‘Sell In May And Go Away’

'Sell In May And Go Away'

Table of Сontents

  1. Meaning Of ‘Sell In May And Go Away
  2. ‘Sell And Go Away In May’ Statistics
  3. Stock Market Summer Slump
  4. ‘Buy In October And Sell In May’ Strategy
  5. Alternative Trends To Follow
  6. Is ‘Sell In May’ A Good Strategy?
  7. FAQ

An investment proverb that advocates selling equities before the summer months is “sell in May and go away.” However, why would a shareholder sell at this time of year? Is this relevant in any way? Continue reading to discover the significance and background of the notion of selling in May.

Meaning Of ‘Sell In May And Go Away

According to the investing maxim “Sell in May and Go Away,” an investor can increase yearly profits by selling equities in May and delaying reinvestment until November. The proverb alludes to seasonal variations in stock market performance, with summer typically averaging lower returns than other seasons.

The Wall Street Crash of 1929 and Black Monday in 1987, two of the largest stock market catastrophes in history that took place in October, are at the heart of the adage’s history. Since then, stock market returns from May through October have often been lower on average than those from November through April.


‘Sell And Go Away In May’ Statistics

Investors look for patterns, and one such pattern is the identification of seasonal trends. There are data and trends that suggest selling in May, much like other well-known performance patterns and theories like the Halloween Indicator, the Santa Claus Rally, and the Presidential Election Cycle Theory.
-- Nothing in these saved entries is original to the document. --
-- pv_equiv track=rewrite | github.com/lotsgon/fm-skin-builder | scripts/get_next_version.py | analyze_commits
-- ===== SOURCE A (Python) =====
-- def analyze_commits(commits: list[str]) -> str:
--     """
--     Analyze commits to determine bump type.
--
--     Returns: "major", "minor", "patch", or "none"
--     """
--     has_breaking = False
--     has_feat = False
--     has_fix = False
--
--     for commit in commits:
--         commit = commit.strip()
--         if not commit:
--             continue
--
--         # Check for breaking changes
--         if "BREAKING CHANGE" in commit or "!" in commit.split(":")[0]:
--             has_breaking = True
--
--         # Check for feat
--         if commit.startswith("feat"):
--             has_feat = True
--
--         # Check for fix/perf/refactor
--         if any(commit.startswith(t) for t in ["fix", "perf", "refactor"]):
--             has_fix = True
--
--     if has_breaking:
--         return "major"
--     elif has_feat:
--         return "minor"
--     elif has_fix:
--         return "patch"
--     else:
--         return "none"
-- ===== SOURCE B (Python) =====
-- def analyze_commits(commits: list[str]) -> str:
--     """
--     Analyze commits to determine bump type.
--
--     Returns: "major", "minor", "patch", or "none"
--     """
--     cleaned = [c for c in (m.strip() for m in commits) if c]
--     if any("BREAKING CHANGE" in c or "!" in c.split(":")[0] for c in cleaned):
--         return "major"
--     if any(c.startswith("feat") for c in cleaned):
--         return "minor"
--     if any(c.startswith(("fix", "perf", "refactor")) for c in cleaned):
--         return "patch"
--     return "none"
-- ===== Notes on version B (the rewrite author's own statement) =====
-- stated objective: idiomatic
-- what changed: Replaces A's single loop accumulating three boolean flags with a clean-then-scan decomposition: build the stripped non-empty list once, then return by priority with three short-circuiting any() scans (which stop at the first hit, so the remaining commits' tests are skipped).
import Mathlib
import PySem

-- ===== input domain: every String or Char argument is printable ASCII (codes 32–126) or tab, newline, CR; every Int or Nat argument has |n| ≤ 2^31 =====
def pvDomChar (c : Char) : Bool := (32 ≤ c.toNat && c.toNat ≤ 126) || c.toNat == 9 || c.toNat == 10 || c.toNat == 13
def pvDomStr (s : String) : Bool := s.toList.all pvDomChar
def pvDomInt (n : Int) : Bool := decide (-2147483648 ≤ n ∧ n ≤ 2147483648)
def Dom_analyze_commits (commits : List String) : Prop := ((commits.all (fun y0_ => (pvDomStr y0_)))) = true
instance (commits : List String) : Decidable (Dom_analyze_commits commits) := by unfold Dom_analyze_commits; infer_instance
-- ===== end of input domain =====

-- B replaces A's single flag-accumulating loop with a clean-then-scan decomposition
-- (build the stripped non-empty list once, then three priority-ordered any-scans); idiomatic, same cost.

-- ===== PORT A =====
def analyze_commits (commits : List String) : String :=
  let st := commits.foldl (fun (st : Bool × Bool × Bool) commit =>
    let c := PySem.Str.strip commit
    if c == "" then st
    else
      (if PySem.Str.isIn "BREAKING CHANGE" c ||
            PySem.Str.isIn "!" (((PySem.Str.split? c ":").getD []).headD "") then true else st.1,
       if PySem.Str.startswith c "feat" then true else st.2.1,
       if ["fix", "perf", "refactor"].any (fun t => PySem.Str.startswith c t) then true
       else st.2.2)) (false, false, false)
  if st.1 then "major"
  else if st.2.1 then "minor"
  else if st.2.2 then "patch"
  else "none"

-- ===== PORT B =====
-- B-side helpers: the three priority predicates
def pvB_major (c : String) : Bool :=
  PySem.Str.isIn "BREAKING CHANGE" c ||
    PySem.Str.isIn "!" (((PySem.Str.split? c ":").getD []).headD "")
def pvB_minor (c : String) : Bool := PySem.Str.startswith c "feat"
def pvB_patch (c : String) : Bool :=
  PySem.Str.startswith c "fix" || PySem.Str.startswith c "perf" ||
    PySem.Str.startswith c "refactor"

def analyze_commits_alt (commits : List String) : String :=
  let cleaned := (commits.map PySem.Str.strip).filter (fun c => !(c == ""))
  if cleaned.any pvB_major then "major"
  else if cleaned.any pvB_minor then "minor"
  else if cleaned.any pvB_patch then "patch"
  else "none"

-- ===== PRECONDITION & SPEC =====
def Spec_analyze_commits (commits : List String) (out : String) : Prop := out = analyze_commits_alt commits
instance (commits : List String) (out : String) : Decidable (Spec_analyze_commits commits out) := by unfold Spec_analyze_commits; infer_instance

-- ===== CLAIM (what is proved, stated in full; the proofs are below) =====
def Claim_equal_analyze_commits : Prop := ∀ (commits : List String), Dom_analyze_commits commits → Spec_analyze_commits commits (analyze_commits commits)

-- ===== LEMMAS AND PROOFS =====

-- A's inline fix/perf/refactor scan coincides with B's patch predicate
theorem pvA_fix_eq (c : String) :
    (["fix", "perf", "refactor"].any fun t => PySem.Str.startswith c t) = pvB_patch c := by
  simp [pvB_patch, List.any, Bool.or_assoc]

-- A's flag-accumulating fold computes B's three any-scans, or-ed onto the start state
theorem pv_fold_eq (commits : List String) (st : Bool × Bool × Bool) :
    commits.foldl (fun (st : Bool × Bool × Bool) commit =>
      let c := PySem.Str.strip commit
      if c == "" then st
      else
        (if PySem.Str.isIn "BREAKING CHANGE" c ||
              PySem.Str.isIn "!" (((PySem.Str.split? c ":").getD []).headD "") then true
         else st.1,
         if PySem.Str.startswith c "feat" then true else st.2.1,
         if ["fix", "perf", "refactor"].any (fun t => PySem.Str.startswith c t) then true
         else st.2.2)) st
    = (st.1 || ((commits.map PySem.Str.strip).filter (fun c => !(c == ""))).any pvB_major,
       st.2.1 || ((commits.map PySem.Str.strip).filter (fun c => !(c == ""))).any pvB_minor,
       st.2.2 || ((commits.map PySem.Str.strip).filter (fun c => !(c == ""))).any pvB_patch) := by
  induction commits generalizing st with
  | nil => simp
  | cons x xs ih =>
    simp only [List.foldl_cons, List.map_cons, List.filter_cons]
    by_cases h : PySem.Str.strip x == ""
    · rw [if_pos h, ih]
      simp [h]
    · rw [if_neg h, ih]
      have h' : (!(PySem.Str.strip x == "")) = true := by simp [h]
      rw [if_pos h']
      simp only [pvA_fix_eq]
      simp only [List.any_cons]
      refine Prod.ext ?_ (Prod.ext ?_ ?_)
      · simp [pvB_major]
        cases pvB_major (PySem.Str.strip x) <;> cases st.1 <;> simp
      · simp [pvB_minor]
        cases PySem.Str.startswith (PySem.Str.strip x) "feat" <;> cases st.2.1 <;> simp
      · cases pvB_patch (PySem.Str.strip x) <;> cases st.2.2 <;> simp

-- ===== VERDICT (by name: the statement is the Claim_ definition above) =====
theorem analyze_commits_spec : Claim_equal_analyze_commits := by
  intro commits _
  unfold Spec_analyze_commits analyze_commits analyze_commits_alt
  rw [pv_fold_eq]
  simp
-- pv_equiv track=rewrite | github.com/blandfort/perspectival | perspectival/util.py | truncate_at_stopping_strings
-- ===== SOURCE A (Python) =====
-- from typing import List
--
-- def truncate_at_stopping_strings(
--     text: str, stopping_strings: List[str], look_forward: bool = False
-- ):
--     """Return the part of `text` until any of the substrings in `stopping_strings`
--     occurred.
--
--     Arguments:
--     :text: Text to truncate
--     :stopping_strings: List of strings. The text is truncated at the earliest
--         occurrence of any of these strings
--     :look_forward: If True, the stopping string is not included in the truncated text"""
--     string_positions = [text.find(s) for s in stopping_strings]
--     stopping_positions = [
--         text.find(stopping_string) + (len(stopping_string) if not look_forward else 0)
--         for pos, stopping_string in zip(string_positions, stopping_strings)
--         if pos >= 0
--     ]
--     if len(stopping_positions) > 0:
--         stopping_position = min(stopping_positions)
--     else:
--         stopping_position = None
--     return text[:stopping_position]
-- ===== SOURCE B (Python) =====
-- from typing import List
--
-- def _hit(text, s, pos, look_forward):
--     if look_forward:
--         return text.startswith(s, pos)
--     return len(s) <= pos and text.startswith(s, pos - len(s))
--
-- def truncate_at_stopping_strings(
--     text: str, stopping_strings: List[str], look_forward: bool = False
-- ):
--     """Scan the cut positions of `text` left to right and return at the first
--     position where some stopping string starts (look_forward) or ends
--     (otherwise); no find() and no min() over an intermediate list."""
--     for pos in range(len(text) + 1):
--         if any(_hit(text, s, pos, look_forward) for s in stopping_strings):
--             return text[:pos]
--     return text
-- ===== Notes on version B (the rewrite author's own statement) =====
-- stated objective: alternative
-- what changed: Instead of computing text.find once per pattern and taking min() over a candidate list, B scans the cut positions of the text left to right and returns at the first position where some stopping string ends (or starts, with look_forward); the scan stops at the earliest hit instead of searching the whole text for every pattern.
import Mathlib
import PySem

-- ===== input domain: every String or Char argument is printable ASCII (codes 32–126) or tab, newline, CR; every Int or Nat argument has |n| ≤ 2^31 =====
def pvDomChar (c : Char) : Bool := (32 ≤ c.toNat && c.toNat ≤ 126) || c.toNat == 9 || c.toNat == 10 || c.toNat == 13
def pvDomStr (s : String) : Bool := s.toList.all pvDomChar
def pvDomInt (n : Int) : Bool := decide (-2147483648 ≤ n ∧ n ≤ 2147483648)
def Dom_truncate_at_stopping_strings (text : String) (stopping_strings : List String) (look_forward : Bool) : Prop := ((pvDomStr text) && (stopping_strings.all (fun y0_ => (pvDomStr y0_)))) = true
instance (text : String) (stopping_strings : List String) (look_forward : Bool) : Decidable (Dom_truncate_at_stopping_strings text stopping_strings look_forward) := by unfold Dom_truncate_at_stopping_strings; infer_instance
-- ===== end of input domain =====

-- B scans the cut positions of the text left to right and returns at the first position where
-- some stopping string ends (or starts, with look_forward), instead of A's find-per-pattern
-- plus min() over a candidate list; same return value (objective: alternative).

-- ===== PORT A =====
def truncate_at_stopping_strings (text : String) (stopping_strings : List String) (look_forward : Bool) : String :=
  let string_positions := stopping_strings.map (fun s => PySem.Str.find text s)
  let stopping_positions :=
    ((string_positions.zip stopping_strings).filter (fun ps => decide (0 ≤ ps.1))).map
      (fun ps => PySem.Str.find text ps.2 + (if !look_forward then PySem.Str.len ps.2 else 0))
  let stopping_position : Option Int :=
    if stopping_positions.length > 0 then PySem.List.min? stopping_positions (fun x => x) else none
  PySem.Str.slice text none stopping_position

-- ===== PORT B =====
-- text.startswith(s, pos): hand port, exact for 0 ≤ pos (the only calls B makes)
def pvStartsAt (tl s : List Char) (pos : Int) : Bool :=
  s.isPrefixOf (tl.drop pos.toNat)

def pvHit (tl s : List Char) (pos : Int) (look_forward : Bool) : Bool :=
  if look_forward then pvStartsAt tl s pos
  else decide ((s.length : Int) ≤ pos) && pvStartsAt tl s (pos - s.length)

-- the 'for pos in range(len(text)+1): if any(...): return text[:pos]' loop with early return
def pvScan (text : String) (stopping_strings : List String) (look_forward : Bool) : List Int → String
  | [] => text
  | pos :: rest =>
      if stopping_strings.any (fun s => pvHit text.toList s.toList pos look_forward)
      then PySem.Str.slice text none (some pos)
      else pvScan text stopping_strings look_forward rest

def truncate_at_stopping_strings_alt (text : String) (stopping_strings : List String) (look_forward : Bool) : String :=
  pvScan text stopping_strings look_forward (PySem.List.pyRange 0 (PySem.Str.len text + 1) 1)

-- ===== PRECONDITION & SPEC =====
def Spec_truncate_at_stopping_strings (text : String) (stopping_strings : List String) (look_forward : Bool) (out : String) : Prop := out = truncate_at_stopping_strings_alt text stopping_strings look_forward
instance (text : String) (stopping_strings : List String) (look_forward : Bool) (out : String) : Decidable (Spec_truncate_at_stopping_strings text stopping_strings look_forward out) := by unfold Spec_truncate_at_stopping_strings; infer_instance
-- pv_equiv track=rewrite | github.com/itsolutionscorp/AutoStyle-Clustering | all_data/cs61a/untarred3/130.py | make_deductions
-- ===== SOURCE A (Python) =====
-- def make_deductions(possible_subsets, letters):
--     """Infers which letters must be in the word to be guessed, and
--     which letters must not be in the word.
--     A letter must be in the word if it is in every possible subset.
--     A letter is not in the word if it is not in any possible subset.
--
--     >>> letters = ['a', 'b', 'c', 'd', 'e', 'f']
--     >>> subsets = [['a', 'b', 'c'], ['b', 'a', 'e'], ['e', 'a', 'c']]
--     >>> present, not_present = make_deductions(subsets, letters)
--     >>> present
--     ['a']
--     >>> not_present
--     ['d', 'f']
--     """
--     present, not_present = [],[]
--     i = 0
--     while i < len(letters):
--         times_in, times_not, k = 0,0,0
--         while k < len(possible_subsets):
--             if letters[i] in possible_subsets[k]:
--                 times_in += 1
--             elif letters[i] not in possible_subsets[k]:
--                 times_not += 1
--             if times_in == len(possible_subsets):
--                 present += [letters[i]]
--             if times_not == len(possible_subsets):
--                 not_present += [letters[i]]
--             k += 1
--         i += 1
--
--     return present, not_present
-- ===== SOURCE B (Python) =====
-- def make_deductions(possible_subsets, letters):
--     # One pass over the subsets builds the intersection and union as sets,
--     # then each letter is classified by two O(1) membership tests.
--     inter = set(possible_subsets[0])
--     union = set()
--     for subset in possible_subsets:
--         inter.intersection_update(subset)
--         union.update(subset)
--     present = [l for l in letters if l in inter]
--     not_present = [l for l in letters if l not in union]
--     return present, not_present
-- ===== Notes on version B (the rewrite author's own statement) =====
-- stated objective: faster
-- what changed: Instead of scanning every subset per letter (and re-checking the counters inside the inner loop), B builds the intersection and union of all subsets as sets in one pass and then classifies each letter with two membership tests.
-- outside the precondition, e.g. on make_deductions([], ['a']): A returns ([], []), B raises IndexError; on make_deductions([], []): A returns ([], []), B raises IndexError
import Mathlib
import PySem

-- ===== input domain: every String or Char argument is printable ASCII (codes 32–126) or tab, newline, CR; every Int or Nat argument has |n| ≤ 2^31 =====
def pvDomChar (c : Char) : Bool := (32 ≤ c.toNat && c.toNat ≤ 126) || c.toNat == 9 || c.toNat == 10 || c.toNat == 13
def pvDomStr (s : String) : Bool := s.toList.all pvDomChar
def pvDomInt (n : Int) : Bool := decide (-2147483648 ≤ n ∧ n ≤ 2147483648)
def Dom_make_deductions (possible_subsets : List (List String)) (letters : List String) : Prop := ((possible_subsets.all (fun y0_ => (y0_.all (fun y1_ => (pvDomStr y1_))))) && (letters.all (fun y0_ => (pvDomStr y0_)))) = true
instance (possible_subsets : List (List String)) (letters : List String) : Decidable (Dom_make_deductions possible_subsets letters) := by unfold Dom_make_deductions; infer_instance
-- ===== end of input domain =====

-- B replaces A's per-letter scan of all subsets by one pass building the
-- intersection and union sets, then two membership tests per letter (faster in a timing run).


-- ===== PORT A =====
-- inner while loop over possible_subsets, state (times_in, times_not, present, not_present)
def mdInner (ℓ : String) (n : Int) : List (List String) → Int → Int → List String → List String → List String × List String
  | [], _, _, pres, np => (pres, np)
  | s :: rest, ti, tn, pres, np =>
    let ti' := if s.contains ℓ then ti + 1 else ti
    let tn' := if s.contains ℓ then tn else tn + 1
    let pres' := if ti' = n then pres ++ [ℓ] else pres
    let np' := if tn' = n then np ++ [ℓ] else np
    mdInner ℓ n rest ti' tn' pres' np'

-- outer while loop over letters
def mdOuter (ss : List (List String)) : List String → List String → List String → List String × List String
  | [], pres, np => (pres, np)
  | ℓ :: rest, pres, np =>
    let r := mdInner ℓ (ss.length : Int) ss 0 0 pres np
    mdOuter ss rest r.1 r.2

def make_deductions (possible_subsets : List (List String)) (letters : List String) : List String × List String :=
  mdOuter possible_subsets letters [] []

-- ===== PORT B =====
def make_deductions_alt (possible_subsets : List (List String)) (letters : List String) : List String × List String :=
  let init : PySem.Set String × PySem.Set String :=
    (PySem.Set.ofList possible_subsets.headI, PySem.Set.empty)
  let iu := possible_subsets.foldl
    (fun (st : PySem.Set String × PySem.Set String) subset =>
      (PySem.Set.inter st.1 subset, PySem.Set.update st.2 subset)) init
  let present := letters.filter (fun l => PySem.Set.contains iu.1 l)
  let not_present := letters.filter (fun l => !(PySem.Set.contains iu.2 l))
  (present, not_present)

-- ===== PRECONDITION & SPEC =====
-- Pre_ excludes an empty possible_subsets, on which A's list indexing possible_subsets[0] in B raises
-- IndexError (B's natural set-intersection needs a first subset) while A happens to return ([], []).
def Pre_make_deductions (possible_subsets : List (List String)) (letters : List String) : Prop :=
  possible_subsets ≠ []
instance (possible_subsets : List (List String)) (letters : List String) : Decidable (Pre_make_deductions possible_subsets letters) := by unfold Pre_make_deductions; infer_instance

def pvWitness_make_deductions : List (List String) × List String := ([["a"]], ["a", "b"])

def Spec_make_deductions (possible_subsets : List (List String)) (letters : List String) (out : List String × List String) : Prop := out = make_deductions_alt possible_subsets letters
instance (possible_subsets : List (List String)) (letters : List String) (out : List String × List String) : Decidable (Spec_make_deductions possible_subsets letters out) := by unfold Spec_make_deductions; infer_instance

-- ===== CLAIM (what is proved, stated in full; the proofs are below) =====
def Claim_equal_make_deductions : Prop := ∀ (possible_subsets : List (List String)) (letters : List String), Dom_make_deductions possible_subsets letters → Pre_make_deductions possible_subsets letters → Spec_make_deductions possible_subsets letters (make_deductions possible_subsets letters)

-- ===== LEMMAS AND PROOFS =====

-- counters: how many of the remaining subsets contain / do not contain ℓ
def cIn (ℓ : String) (ss : List (List String)) : Int := (ss.countP (fun s => s.contains ℓ) : Int)
def cNot (ℓ : String) (ss : List (List String)) : Int := (ss.countP (fun s => !(s.contains ℓ)) : Int)

theorem cIn_cons (ℓ : String) (s : List String) (r : List (List String)) :
    cIn ℓ (s :: r) = (if s.contains ℓ then 1 else 0) + cIn ℓ r := by
  simp only [cIn, List.countP_cons]; split <;> push_cast <;> ring

theorem cNot_cons (ℓ : String) (s : List String) (r : List (List String)) :
    cNot ℓ (s :: r) = (if s.contains ℓ then 0 else 1) + cNot ℓ r := by
  simp only [cNot, List.countP_cons]
  by_cases hc : s.contains ℓ = true <;> simp [hc] <;> push_cast <;> ring

-- Characterisation of A's inner loop: since times_in/times_not grow by at most 1 per step,
-- they can hit n only at the last step, so each letter is appended at most once.
theorem mdInner_eq (ℓ : String) (n : Int) :
    ∀ (rest : List (List String)) (ti tn : Int) (pres np : List String),
      ti + rest.length ≤ n → tn + rest.length ≤ n →
      mdInner ℓ n rest ti tn pres np =
        (pres ++ (if rest ≠ [] ∧ ti + cIn ℓ rest = n then [ℓ] else []),
         np ++ (if rest ≠ [] ∧ tn + cNot ℓ rest = n then [ℓ] else [])) := by
  intro rest
  induction rest with
  | nil => intro ti tn pres np _ _; simp [mdInner]
  | cons s r ih =>
    intro ti tn pres np hti htn
    simp only [List.length_cons, Nat.cast_add, Nat.cast_one] at hti htn
    simp only [mdInner]
    by_cases hc : s.contains ℓ = true
    · simp only [hc, if_true]
      have htnn : ¬ (tn = n) := by omega
      rw [if_neg htnn]
      have hcI : cIn ℓ (s :: r) = 1 + cIn ℓ r := by rw [cIn_cons, if_pos hc]
      have hcN : cNot ℓ (s :: r) = cNot ℓ r := by rw [cNot_cons, if_pos hc]; ring
      rcases eq_or_ne r [] with hr | hr
      · subst hr
        have e1 : cIn ℓ [s] = 1 := by rw [hcI]; simp [cIn]
        have e2 : cNot ℓ [s] = 0 := by rw [hcN]; simp [cNot]
        simp only [mdInner, ne_eq, List.cons_ne_nil, not_false_iff, true_and, e1, e2, add_zero,
          if_neg htnn, List.append_nil]
        split_ifs with h1 h2 h2 <;> simp_all
      · have hrl : 0 < r.length := List.length_pos_of_ne_nil hr
        have hti' : ¬ (ti + 1 = n) := by omega
        rw [if_neg hti']
        rw [ih (ti + 1) tn pres np (by omega) (by omega)]
        simp only [ne_eq, hr, not_false_iff, true_and, List.cons_ne_nil, hcI, hcN]
        rw [show ti + (1 + cIn ℓ r) = ti + 1 + cIn ℓ r from by ring]
    · rw [Bool.not_eq_true] at hc
      simp only [hc, Bool.false_eq_true, if_false]
      have htin : ¬ (ti = n) := by omega
      rw [if_neg htin]
      have hcI : cIn ℓ (s :: r) = cIn ℓ r := by rw [cIn_cons, hc]; simp
      have hcN : cNot ℓ (s :: r) = 1 + cNot ℓ r := by rw [cNot_cons, hc]; simp
      rcases eq_or_ne r [] with hr | hr
      · subst hr
        have e1 : cIn ℓ [s] = 0 := by rw [hcI]; simp [cIn]
        have e2 : cNot ℓ [s] = 1 := by rw [hcN]; simp [cNot]
        simp only [mdInner, ne_eq, List.cons_ne_nil, not_false_iff, true_and, e1, e2, add_zero,
          if_neg htin, List.append_nil]
        split_ifs with h1 h2 h2 <;> simp_all
      · have hrl : 0 < r.length := List.length_pos_of_ne_nil hr
        have htn' : ¬ (tn + 1 = n) := by omega
        rw [if_neg htn']
        rw [ih ti (tn + 1) pres np (by omega) (by omega)]
        simp only [ne_eq, hr, not_false_iff, true_and, List.cons_ne_nil, hcI, hcN]
        rw [show tn + (1 + cNot ℓ r) = tn + 1 + cNot ℓ r from by ring]

theorem cIn_eq_len_iff (ℓ : String) (ss : List (List String)) :
    (cIn ℓ ss = (ss.length : Int)) ↔ ss.all (fun s => s.contains ℓ) = true := by
  simp [cIn, Nat.cast_inj, List.countP_eq_length, List.all_eq_true]

theorem cNot_eq_len_iff (ℓ : String) (ss : List (List String)) :
    (cNot ℓ ss = (ss.length : Int)) ↔ ss.all (fun s => !(s.contains ℓ)) = true := by
  simp [cNot, Nat.cast_inj, List.countP_eq_length, List.all_eq_true]

theorem mdOuter_eq (ss : List (List String)) (hss : ss ≠ []) :
    ∀ (L : List String) (pres np : List String),
      mdOuter ss L pres np =
        (pres ++ L.filter (fun ℓ => ss.all (fun s => s.contains ℓ)),
         np ++ L.filter (fun ℓ => ss.all (fun s => !(s.contains ℓ)))) := by
  intro L
  induction L with
  | nil => intro pres np; simp [mdOuter]
  | cons ℓ L ih =>
    intro pres np
    simp only [mdOuter]
    rw [mdInner_eq ℓ (ss.length : Int) ss 0 0 pres np (by omega) (by omega)]
    rw [ih]
    simp only [ne_eq, hss, not_false_iff, true_and, zero_add, List.filter_cons,
      cIn_eq_len_iff, cNot_eq_len_iff]
    rw [Prod.ext_iff]
    constructor <;> · simp only; split_ifs <;> simp

theorem foldB_mem (x : String) :
    ∀ (ss : List (List String)) (i u : PySem.Set String),
      (x ∈ (ss.foldl (fun (st : PySem.Set String × PySem.Set String) subset =>
          (PySem.Set.inter st.1 subset, PySem.Set.update st.2 subset)) (i, u)).1
        ↔ x ∈ i ∧ ∀ s ∈ ss, x ∈ s) ∧
      (x ∈ (ss.foldl (fun (st : PySem.Set String × PySem.Set String) subset =>
          (PySem.Set.inter st.1 subset, PySem.Set.update st.2 subset)) (i, u)).2
        ↔ x ∈ u ∨ ∃ s ∈ ss, x ∈ s) := by
  intro ss
  induction ss with
  | nil => intro i u; simp
  | cons s r ih =>
    intro i u
    simp only [List.foldl_cons]
    obtain ⟨h1, h2⟩ := ih (PySem.Set.inter i s) (PySem.Set.update u s)
    constructor
    · rw [h1, PySem.Set.mem_inter]
      simp only [List.mem_cons]
      constructor
      · rintro ⟨⟨hi, hs⟩, hall⟩
        exact ⟨hi, fun t ht => ht.elim (fun e => e ▸ hs) (hall t)⟩
      · rintro ⟨hi, hall⟩
        exact ⟨⟨hi, hall s (Or.inl rfl)⟩, fun t ht => hall t (Or.inr ht)⟩
    · rw [h2, PySem.Set.mem_update]
      simp only [List.mem_cons]
      constructor
      · rintro ((hu | hs) | ⟨t, ht, hx⟩)
        · exact Or.inl hu
        · exact Or.inr ⟨s, Or.inl rfl, hs⟩
        · exact Or.inr ⟨t, Or.inr ht, hx⟩
      · rintro (hu | ⟨t, ht, hx⟩)
        · exact Or.inl (Or.inl hu)
        · exact ht.elim (fun e => Or.inl (Or.inr (e ▸ hx))) (fun ht2 => Or.inr ⟨t, ht2, hx⟩)

-- ===== VERDICT (by name: the statement is the Claim_ definition above) =====
theorem make_deductions_spec : Claim_equal_make_deductions := by
  intro ss L _ hpre
  unfold Spec_make_deductions make_deductions make_deductions_alt
  rw [mdOuter_eq ss hpre L [] []]
  simp only [List.nil_append]
  obtain ⟨h0, t, rfl⟩ : ∃ h0 t, ss = h0 :: t := by
    cases ss with
    | nil => exact absurd rfl hpre
    | cons a b => exact ⟨a, b, rfl⟩
  refine Prod.ext ?_ ?_ <;> simp only [List.headI]
  · apply List.filter_congr
    intro l _
    rw [Bool.eq_iff_iff, PySem.Set.contains_iff,
      (foldB_mem l (h0 :: t) (PySem.Set.ofList h0) PySem.Set.empty).1,
      PySem.Set.mem_ofList]
    simp only [List.all_eq_true, List.contains_iff_mem]
    constructor
    · intro h; exact ⟨h h0 List.mem_cons_self, h⟩
    · exact fun h => h.2
  · apply List.filter_congr
    intro l _
    rw [Bool.eq_iff_iff]
    simp only [List.all_eq_true, Bool.not_eq_true', ← Bool.not_eq_true,
      List.contains_iff_mem, PySem.Set.contains_iff,
      (foldB_mem l (h0 :: t) (PySem.Set.ofList h0) PySem.Set.empty).2]
    simp only [PySem.Set.empty, List.not_mem_nil, false_or]
    push Not
    constructor
    · rintro h s hs; exact h s hs
    · intro h s hs; exact h s hs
Statistics from “Sell in May and Go Away” include:


  • October had the three worst trading days in stock market history, two of which happened during the crash of 1929 and the other on Black Monday in 1987.
  • Between 1990 and 2022, the S&P 500 returned an average of 2% from May through October and 7% from November through April.
  • According to a 1998 research published on SSRN, from 1970 to 1998, 36 out of 37 established and developing market economies followed the selling in May and stayed away until the October rule.
  • According to a Financial Analysts Journal article from 2013, selling in May continued to occur between 1998 and 2012.
  • It is especially noteworthy in light of the rapid trend reversal in 2020, when the price of the S&P 500 index increased by 46 percent from March 23 to November 1, 2020, that the period from 2013 to the present has not been as steady.

Stock Market Summer Slump

The term “summer slump” in the stock market describes a seasonal fall in trading activity over the course of the summer, which can occasionally result in a low-volume, low-return situation. The “sell in May and go away” adage, which predicts lower average returns for equities between May 1 and October 31, compared to November 1 through April 30, is consistent with this seasonal tendency.

‘Buy In October And Sell In May’ Strategy

The Halloween Indicator, a substitute and related tactic to “sell in May and go away,” advises investors to return to the stock market at the end of October, which falls on Halloween. The investor would sell the equities on May 1 after holding them through April to complete the cycle.

Alternative Trends To Follow

Investors would be prudent to avoid using seasonal patterns to time their stock trades because they are unpredictable. Investors would be wise to base their investing selections on their personal investment goals and risk tolerance rather than anticipating that history would repeat itself.

For instance, a long-term investor looking to accumulate money for a retirement date that is more than 10 years away would be sensible to consider the historical average stock market return of about 10%. A short-term investor, on the other hand, may utilize a swing trading technique to capture a portion of an anticipated price shift within a few days or weeks as opposed to bigger returns over longer time frames. These two are only a few


Is ‘Sell In May’ A Good Strategy?

Although the “sell in May” approach has occasionally been successful, it is typically not a prudent course of action, particularly for investors with a long-term time horizon. Long-term investors have a proverb that goes, “Time in the market beats timing the market.” This is due to the fact that some of the biggest one-day increases in stock prices occur after the biggest drops.